- Opening Delimiter -
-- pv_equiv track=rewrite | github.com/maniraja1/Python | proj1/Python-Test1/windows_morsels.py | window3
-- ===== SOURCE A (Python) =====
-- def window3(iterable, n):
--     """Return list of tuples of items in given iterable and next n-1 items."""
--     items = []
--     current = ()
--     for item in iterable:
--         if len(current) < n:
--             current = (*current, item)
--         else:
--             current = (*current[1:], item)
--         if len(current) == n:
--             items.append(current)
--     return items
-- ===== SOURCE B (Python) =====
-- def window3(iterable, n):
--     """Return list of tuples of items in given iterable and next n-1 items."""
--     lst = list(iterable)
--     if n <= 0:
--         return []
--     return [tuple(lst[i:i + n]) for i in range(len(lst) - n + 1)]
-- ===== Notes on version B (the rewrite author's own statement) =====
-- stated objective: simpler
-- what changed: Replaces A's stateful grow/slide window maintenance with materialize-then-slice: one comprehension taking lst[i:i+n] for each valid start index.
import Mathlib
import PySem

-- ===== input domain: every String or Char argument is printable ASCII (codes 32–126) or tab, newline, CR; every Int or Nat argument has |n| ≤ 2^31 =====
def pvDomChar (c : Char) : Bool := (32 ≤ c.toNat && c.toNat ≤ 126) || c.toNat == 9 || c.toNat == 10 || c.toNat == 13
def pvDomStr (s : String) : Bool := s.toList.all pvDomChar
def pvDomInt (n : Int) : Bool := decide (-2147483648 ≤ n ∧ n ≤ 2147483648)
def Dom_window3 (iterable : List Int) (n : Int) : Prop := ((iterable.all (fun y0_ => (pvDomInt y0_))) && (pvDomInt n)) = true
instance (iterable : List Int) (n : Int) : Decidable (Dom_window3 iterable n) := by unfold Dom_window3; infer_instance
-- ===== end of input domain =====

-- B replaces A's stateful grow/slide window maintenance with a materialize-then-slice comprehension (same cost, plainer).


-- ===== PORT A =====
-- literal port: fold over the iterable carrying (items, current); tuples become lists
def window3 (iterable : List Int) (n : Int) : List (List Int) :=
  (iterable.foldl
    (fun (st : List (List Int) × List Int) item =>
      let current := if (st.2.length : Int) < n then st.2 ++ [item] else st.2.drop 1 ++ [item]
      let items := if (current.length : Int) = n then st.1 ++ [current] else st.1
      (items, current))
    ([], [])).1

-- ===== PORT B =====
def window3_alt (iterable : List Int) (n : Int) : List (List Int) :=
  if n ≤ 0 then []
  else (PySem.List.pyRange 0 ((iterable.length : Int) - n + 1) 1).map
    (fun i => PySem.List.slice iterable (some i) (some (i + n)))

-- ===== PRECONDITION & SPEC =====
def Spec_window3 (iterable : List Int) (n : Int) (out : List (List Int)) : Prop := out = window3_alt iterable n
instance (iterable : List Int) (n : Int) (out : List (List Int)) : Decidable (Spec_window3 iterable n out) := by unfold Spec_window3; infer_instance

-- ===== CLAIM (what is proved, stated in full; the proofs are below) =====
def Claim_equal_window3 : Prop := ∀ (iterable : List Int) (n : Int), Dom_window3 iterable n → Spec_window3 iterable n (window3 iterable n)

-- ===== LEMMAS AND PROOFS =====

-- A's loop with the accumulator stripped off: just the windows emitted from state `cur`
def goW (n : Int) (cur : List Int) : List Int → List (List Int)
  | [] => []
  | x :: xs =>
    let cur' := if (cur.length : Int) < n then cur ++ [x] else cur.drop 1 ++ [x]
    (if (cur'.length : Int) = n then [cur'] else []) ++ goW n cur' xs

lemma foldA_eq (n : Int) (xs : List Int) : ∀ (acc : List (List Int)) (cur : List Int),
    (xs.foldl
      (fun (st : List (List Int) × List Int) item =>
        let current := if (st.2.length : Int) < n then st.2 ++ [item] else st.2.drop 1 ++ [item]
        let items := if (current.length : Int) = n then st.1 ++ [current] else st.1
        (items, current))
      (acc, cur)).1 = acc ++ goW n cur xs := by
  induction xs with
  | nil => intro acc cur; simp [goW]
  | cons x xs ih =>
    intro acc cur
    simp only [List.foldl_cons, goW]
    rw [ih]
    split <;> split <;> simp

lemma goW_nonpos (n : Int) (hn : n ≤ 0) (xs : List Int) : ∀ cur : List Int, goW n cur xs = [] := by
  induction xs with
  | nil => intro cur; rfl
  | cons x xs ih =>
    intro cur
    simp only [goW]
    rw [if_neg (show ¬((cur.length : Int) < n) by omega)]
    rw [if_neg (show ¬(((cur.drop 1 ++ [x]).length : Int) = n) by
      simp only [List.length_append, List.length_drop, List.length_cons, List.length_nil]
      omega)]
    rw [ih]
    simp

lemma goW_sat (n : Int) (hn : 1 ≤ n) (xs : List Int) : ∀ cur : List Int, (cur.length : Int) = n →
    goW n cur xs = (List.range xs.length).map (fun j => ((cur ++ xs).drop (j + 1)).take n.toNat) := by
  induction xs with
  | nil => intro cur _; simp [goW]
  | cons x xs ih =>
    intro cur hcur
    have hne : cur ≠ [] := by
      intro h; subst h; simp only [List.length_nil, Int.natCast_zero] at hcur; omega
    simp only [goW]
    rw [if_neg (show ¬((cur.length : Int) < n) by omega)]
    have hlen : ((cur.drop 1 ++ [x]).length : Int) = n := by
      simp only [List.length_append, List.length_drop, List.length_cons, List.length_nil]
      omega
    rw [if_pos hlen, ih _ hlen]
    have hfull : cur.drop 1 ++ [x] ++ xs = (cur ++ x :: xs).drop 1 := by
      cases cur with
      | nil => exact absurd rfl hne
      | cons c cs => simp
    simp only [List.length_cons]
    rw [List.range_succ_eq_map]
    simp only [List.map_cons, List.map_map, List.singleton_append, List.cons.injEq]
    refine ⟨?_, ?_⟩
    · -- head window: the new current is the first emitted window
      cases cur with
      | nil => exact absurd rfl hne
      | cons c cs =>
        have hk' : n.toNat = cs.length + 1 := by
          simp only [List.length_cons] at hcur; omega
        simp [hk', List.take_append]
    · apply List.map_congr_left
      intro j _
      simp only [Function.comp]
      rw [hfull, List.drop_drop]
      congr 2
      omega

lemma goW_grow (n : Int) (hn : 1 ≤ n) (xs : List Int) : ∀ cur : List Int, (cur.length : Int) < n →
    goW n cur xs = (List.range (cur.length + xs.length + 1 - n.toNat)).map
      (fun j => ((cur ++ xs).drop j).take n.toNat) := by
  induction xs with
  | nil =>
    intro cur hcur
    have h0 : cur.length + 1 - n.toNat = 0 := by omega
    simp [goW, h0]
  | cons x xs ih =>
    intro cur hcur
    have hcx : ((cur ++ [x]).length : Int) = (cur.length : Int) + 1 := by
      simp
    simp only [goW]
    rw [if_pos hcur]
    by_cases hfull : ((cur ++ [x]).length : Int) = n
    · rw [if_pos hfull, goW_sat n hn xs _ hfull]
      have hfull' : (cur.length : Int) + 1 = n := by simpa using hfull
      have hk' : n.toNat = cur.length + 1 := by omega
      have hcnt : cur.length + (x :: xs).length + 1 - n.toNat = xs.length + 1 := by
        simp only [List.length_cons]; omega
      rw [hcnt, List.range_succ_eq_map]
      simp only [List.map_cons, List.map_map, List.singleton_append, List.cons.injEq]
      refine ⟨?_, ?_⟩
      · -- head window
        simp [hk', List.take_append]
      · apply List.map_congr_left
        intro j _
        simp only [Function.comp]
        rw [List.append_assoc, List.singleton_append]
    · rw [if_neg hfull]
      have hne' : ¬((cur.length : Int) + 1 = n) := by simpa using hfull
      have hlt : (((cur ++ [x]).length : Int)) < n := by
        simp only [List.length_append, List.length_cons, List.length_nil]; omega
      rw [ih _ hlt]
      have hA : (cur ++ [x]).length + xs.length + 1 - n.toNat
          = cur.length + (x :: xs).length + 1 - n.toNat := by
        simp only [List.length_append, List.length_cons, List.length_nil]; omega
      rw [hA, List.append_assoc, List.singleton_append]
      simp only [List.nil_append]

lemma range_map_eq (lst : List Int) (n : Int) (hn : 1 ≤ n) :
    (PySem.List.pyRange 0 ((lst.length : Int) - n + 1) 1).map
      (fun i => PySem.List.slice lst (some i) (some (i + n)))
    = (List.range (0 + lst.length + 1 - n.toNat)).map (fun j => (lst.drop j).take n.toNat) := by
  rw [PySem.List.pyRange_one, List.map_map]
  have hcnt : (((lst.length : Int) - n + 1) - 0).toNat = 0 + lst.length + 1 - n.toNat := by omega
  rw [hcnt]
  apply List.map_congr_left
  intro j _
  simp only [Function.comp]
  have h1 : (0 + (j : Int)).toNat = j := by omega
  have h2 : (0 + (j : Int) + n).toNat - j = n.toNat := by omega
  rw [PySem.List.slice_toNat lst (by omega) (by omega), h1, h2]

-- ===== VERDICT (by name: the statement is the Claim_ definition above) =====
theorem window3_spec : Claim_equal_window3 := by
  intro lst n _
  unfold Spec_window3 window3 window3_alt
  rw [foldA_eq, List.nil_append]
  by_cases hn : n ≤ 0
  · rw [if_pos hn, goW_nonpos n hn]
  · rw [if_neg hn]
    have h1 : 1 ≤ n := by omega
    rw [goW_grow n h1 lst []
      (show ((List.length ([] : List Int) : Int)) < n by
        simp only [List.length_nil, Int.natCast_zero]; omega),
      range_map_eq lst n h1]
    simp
- Closing Delimiter -
- Opening Delimiter -
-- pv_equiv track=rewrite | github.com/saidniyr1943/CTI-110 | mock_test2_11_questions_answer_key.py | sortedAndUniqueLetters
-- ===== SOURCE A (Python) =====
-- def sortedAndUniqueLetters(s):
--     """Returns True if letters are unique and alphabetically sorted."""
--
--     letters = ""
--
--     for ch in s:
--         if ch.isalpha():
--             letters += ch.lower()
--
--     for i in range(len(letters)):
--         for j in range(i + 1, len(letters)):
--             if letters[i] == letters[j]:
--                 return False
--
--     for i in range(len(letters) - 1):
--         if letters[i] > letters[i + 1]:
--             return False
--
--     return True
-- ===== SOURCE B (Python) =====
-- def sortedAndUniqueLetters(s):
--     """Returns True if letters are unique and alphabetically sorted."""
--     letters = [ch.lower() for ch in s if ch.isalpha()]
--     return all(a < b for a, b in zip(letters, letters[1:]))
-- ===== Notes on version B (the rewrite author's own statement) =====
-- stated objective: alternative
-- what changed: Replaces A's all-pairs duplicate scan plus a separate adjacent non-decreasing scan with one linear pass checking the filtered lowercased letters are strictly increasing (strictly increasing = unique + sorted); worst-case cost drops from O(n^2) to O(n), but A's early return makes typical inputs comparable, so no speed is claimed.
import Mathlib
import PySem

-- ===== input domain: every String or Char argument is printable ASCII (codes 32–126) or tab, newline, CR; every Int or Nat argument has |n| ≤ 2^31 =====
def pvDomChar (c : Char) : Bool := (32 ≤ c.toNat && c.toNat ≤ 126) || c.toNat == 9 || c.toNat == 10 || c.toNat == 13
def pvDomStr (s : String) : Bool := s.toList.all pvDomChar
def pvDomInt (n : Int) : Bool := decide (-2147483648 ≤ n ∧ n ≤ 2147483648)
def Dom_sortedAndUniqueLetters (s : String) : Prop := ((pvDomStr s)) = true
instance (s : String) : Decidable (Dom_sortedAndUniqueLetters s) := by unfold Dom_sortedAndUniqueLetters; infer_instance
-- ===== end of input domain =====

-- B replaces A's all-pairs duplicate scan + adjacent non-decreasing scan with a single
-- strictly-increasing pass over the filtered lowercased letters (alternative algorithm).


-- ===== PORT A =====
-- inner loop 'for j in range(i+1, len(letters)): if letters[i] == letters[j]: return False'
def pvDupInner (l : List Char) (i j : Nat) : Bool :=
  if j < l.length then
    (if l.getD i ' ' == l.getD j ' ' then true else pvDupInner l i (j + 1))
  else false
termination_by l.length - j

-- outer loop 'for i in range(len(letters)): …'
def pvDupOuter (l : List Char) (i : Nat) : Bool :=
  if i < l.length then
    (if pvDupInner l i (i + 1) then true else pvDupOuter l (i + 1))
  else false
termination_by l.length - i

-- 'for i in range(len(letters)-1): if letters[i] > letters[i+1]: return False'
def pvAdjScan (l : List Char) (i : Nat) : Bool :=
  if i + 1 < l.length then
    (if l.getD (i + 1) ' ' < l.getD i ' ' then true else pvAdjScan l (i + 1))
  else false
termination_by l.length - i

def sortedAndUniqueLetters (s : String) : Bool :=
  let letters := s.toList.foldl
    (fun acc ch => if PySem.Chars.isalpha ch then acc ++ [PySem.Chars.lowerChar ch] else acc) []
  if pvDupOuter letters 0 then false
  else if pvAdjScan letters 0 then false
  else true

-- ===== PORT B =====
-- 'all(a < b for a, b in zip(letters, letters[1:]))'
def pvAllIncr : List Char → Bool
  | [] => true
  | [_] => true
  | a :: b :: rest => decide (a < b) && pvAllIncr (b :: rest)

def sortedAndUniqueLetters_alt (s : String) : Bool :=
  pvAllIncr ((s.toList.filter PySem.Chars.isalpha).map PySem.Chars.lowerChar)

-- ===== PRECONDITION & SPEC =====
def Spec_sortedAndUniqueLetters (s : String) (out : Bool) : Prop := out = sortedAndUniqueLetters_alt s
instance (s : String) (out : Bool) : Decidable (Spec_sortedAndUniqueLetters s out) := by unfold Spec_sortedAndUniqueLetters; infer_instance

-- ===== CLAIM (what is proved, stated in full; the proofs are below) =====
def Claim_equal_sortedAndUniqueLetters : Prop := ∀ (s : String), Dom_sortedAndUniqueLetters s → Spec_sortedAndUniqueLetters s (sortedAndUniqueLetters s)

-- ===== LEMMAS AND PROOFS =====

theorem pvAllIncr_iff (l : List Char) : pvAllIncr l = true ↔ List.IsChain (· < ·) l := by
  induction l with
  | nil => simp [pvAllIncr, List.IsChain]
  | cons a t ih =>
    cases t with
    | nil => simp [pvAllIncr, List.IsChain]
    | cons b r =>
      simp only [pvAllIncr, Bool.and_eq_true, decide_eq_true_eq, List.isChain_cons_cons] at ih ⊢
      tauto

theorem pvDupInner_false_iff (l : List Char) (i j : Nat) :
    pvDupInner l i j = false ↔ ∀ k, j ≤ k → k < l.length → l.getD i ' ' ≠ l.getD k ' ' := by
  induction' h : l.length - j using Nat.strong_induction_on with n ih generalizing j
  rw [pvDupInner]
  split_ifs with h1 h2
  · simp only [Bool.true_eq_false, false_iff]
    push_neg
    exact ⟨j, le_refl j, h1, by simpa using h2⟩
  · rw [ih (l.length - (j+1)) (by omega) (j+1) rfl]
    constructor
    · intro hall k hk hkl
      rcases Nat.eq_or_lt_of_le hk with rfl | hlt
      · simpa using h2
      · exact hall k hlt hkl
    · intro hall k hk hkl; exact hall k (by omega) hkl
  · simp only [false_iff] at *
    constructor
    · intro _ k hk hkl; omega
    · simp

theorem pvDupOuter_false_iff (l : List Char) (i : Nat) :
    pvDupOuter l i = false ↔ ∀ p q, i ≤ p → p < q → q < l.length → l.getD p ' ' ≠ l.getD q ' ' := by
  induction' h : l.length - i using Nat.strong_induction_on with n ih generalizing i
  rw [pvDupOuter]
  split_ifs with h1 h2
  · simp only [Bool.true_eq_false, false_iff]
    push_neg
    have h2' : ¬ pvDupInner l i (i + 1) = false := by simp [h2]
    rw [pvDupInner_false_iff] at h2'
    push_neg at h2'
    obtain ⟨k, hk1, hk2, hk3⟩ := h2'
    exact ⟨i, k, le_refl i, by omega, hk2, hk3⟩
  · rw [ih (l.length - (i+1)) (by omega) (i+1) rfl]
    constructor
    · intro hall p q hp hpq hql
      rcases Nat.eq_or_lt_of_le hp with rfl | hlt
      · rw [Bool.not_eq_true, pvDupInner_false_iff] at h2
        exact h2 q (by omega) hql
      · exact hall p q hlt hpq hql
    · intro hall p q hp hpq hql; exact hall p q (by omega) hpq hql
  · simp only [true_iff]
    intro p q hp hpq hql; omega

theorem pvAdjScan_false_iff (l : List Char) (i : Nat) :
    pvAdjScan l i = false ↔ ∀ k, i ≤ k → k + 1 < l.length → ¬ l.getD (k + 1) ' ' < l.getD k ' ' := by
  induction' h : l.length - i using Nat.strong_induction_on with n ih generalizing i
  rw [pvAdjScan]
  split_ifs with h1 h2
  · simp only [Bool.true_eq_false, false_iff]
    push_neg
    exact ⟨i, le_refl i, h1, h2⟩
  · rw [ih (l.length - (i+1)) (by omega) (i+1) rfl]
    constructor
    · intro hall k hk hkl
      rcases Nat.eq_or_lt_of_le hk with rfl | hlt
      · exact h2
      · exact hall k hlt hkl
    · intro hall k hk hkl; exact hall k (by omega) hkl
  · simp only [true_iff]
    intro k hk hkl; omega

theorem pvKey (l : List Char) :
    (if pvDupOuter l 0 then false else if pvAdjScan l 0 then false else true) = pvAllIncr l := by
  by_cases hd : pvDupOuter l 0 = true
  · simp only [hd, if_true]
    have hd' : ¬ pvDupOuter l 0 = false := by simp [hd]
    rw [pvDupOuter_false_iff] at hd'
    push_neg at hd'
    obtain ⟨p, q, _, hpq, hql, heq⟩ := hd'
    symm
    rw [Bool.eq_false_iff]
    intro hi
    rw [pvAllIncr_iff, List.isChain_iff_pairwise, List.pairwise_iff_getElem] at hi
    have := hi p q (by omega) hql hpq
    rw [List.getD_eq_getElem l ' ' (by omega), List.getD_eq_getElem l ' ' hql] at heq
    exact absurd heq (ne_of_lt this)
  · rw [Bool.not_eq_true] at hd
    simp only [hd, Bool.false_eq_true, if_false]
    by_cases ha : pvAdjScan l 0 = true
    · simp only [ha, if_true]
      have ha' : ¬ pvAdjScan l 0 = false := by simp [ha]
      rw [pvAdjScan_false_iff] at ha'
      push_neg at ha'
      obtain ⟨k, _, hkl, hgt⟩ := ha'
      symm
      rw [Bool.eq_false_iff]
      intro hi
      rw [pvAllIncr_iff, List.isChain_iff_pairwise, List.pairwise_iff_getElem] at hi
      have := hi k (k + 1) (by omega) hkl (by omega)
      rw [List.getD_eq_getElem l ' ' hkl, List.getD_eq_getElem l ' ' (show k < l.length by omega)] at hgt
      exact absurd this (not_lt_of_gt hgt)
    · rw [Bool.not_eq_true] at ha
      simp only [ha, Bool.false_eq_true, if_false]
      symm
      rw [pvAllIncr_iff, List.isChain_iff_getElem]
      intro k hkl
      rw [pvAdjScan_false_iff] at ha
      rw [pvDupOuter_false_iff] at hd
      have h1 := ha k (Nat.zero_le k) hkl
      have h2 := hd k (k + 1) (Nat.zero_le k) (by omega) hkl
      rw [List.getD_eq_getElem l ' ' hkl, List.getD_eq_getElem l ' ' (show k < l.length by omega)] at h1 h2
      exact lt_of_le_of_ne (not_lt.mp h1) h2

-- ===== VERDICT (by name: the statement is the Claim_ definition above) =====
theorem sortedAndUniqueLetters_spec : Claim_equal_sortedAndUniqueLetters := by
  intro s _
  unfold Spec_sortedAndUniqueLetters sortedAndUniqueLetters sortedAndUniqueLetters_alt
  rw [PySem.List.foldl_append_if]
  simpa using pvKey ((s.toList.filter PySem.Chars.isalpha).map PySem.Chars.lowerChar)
- Closing Delimiter -
- Opening Delimiter -
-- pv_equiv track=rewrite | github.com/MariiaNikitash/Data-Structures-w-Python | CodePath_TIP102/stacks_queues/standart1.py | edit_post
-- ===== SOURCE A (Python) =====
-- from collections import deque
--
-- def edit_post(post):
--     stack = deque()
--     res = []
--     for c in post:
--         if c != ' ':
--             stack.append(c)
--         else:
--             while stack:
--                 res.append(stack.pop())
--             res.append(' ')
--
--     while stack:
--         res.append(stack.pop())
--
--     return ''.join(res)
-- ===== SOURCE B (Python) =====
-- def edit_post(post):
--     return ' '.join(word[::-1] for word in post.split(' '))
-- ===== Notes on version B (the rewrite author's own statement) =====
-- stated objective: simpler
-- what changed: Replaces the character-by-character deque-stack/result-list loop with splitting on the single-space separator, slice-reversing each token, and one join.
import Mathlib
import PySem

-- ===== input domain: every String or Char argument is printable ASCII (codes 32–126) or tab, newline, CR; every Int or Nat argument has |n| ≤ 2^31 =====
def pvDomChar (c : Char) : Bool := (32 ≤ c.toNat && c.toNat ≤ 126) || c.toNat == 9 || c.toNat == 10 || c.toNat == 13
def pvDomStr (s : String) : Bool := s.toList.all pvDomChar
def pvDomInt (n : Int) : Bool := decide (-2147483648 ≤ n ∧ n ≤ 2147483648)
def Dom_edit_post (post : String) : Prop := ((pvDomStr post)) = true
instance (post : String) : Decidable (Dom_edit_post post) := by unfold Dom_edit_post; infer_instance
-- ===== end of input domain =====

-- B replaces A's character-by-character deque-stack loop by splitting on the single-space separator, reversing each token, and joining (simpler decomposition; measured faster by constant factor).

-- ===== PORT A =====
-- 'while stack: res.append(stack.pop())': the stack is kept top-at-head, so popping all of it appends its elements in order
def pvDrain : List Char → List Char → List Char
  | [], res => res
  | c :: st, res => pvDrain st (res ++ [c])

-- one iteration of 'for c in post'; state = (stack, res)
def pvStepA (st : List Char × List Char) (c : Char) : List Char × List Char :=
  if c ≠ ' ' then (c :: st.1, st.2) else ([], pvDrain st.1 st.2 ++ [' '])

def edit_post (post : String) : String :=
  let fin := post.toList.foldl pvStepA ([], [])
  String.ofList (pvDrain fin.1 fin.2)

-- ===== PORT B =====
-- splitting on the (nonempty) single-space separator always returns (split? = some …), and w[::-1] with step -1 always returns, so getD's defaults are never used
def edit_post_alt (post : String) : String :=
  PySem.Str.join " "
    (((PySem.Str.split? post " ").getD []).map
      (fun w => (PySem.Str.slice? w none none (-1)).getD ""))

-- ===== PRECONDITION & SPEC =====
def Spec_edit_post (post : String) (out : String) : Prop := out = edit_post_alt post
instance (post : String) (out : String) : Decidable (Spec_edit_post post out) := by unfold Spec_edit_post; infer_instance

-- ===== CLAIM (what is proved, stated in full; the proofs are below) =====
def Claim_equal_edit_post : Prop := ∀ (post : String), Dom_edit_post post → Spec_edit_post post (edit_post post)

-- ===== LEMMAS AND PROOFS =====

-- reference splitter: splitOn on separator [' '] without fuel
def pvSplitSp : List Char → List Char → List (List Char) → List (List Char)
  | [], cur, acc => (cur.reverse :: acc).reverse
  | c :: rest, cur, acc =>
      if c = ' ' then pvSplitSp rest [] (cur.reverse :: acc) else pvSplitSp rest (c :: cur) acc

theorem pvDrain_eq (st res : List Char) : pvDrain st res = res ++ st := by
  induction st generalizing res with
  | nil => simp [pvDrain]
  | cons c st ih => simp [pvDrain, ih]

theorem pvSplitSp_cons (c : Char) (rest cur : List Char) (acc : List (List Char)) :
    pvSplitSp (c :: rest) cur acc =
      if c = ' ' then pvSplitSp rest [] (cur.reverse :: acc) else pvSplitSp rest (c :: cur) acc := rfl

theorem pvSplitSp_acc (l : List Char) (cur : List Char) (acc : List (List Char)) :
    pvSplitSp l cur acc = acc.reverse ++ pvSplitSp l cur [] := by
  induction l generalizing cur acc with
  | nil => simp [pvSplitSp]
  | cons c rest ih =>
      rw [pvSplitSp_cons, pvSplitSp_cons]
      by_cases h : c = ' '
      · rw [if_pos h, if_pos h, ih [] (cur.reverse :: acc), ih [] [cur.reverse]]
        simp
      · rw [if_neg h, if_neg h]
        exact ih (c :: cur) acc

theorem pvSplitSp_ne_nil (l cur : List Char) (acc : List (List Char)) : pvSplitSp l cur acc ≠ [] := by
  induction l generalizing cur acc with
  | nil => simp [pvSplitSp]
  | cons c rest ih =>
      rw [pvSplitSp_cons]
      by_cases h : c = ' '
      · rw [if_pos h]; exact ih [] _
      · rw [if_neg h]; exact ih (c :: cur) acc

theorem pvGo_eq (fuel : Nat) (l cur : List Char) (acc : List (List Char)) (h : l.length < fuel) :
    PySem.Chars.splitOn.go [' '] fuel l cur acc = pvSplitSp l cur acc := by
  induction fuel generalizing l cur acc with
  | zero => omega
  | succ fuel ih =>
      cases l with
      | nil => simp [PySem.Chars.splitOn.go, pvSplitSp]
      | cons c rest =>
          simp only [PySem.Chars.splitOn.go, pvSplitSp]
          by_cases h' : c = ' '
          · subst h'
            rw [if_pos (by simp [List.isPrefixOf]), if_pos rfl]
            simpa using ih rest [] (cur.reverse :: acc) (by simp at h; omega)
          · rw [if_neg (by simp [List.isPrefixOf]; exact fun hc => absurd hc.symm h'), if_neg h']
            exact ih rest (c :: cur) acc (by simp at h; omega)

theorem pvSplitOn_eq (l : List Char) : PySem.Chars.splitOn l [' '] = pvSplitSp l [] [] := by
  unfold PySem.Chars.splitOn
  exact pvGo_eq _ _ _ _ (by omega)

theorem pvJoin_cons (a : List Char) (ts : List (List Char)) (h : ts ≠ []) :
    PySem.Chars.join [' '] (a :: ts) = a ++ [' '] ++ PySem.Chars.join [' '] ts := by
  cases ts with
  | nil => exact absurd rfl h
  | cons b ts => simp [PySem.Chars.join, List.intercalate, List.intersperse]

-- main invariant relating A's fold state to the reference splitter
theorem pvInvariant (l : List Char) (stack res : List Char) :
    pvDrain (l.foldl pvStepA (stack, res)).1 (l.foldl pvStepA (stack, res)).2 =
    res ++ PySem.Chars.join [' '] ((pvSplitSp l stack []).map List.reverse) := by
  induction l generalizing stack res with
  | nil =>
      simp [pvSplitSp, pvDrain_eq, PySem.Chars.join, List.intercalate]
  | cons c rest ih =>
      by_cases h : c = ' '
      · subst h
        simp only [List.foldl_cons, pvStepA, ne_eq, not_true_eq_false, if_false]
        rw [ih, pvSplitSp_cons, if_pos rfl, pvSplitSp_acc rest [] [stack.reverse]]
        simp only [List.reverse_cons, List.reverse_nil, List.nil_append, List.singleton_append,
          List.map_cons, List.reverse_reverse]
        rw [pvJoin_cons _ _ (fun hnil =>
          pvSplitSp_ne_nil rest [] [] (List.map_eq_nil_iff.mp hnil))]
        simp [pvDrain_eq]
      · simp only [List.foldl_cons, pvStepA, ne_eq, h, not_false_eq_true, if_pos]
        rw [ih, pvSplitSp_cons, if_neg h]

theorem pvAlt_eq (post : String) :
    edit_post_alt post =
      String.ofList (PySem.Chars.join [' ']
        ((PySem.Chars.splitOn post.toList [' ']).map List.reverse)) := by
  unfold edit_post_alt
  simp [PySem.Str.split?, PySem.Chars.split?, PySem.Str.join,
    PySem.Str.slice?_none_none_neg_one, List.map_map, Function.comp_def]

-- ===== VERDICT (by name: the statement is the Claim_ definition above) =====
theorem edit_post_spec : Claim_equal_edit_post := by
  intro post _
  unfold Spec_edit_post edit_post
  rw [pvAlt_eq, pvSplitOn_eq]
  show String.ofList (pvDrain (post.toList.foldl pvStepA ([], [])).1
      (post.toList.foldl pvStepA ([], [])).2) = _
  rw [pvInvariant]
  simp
- Closing Delimiter -
** WHAT YOU ARE ASKED TO DO **
Among the lines above, count those containing the string "pass"; please give the count alone.

** ANSWER BOX **
2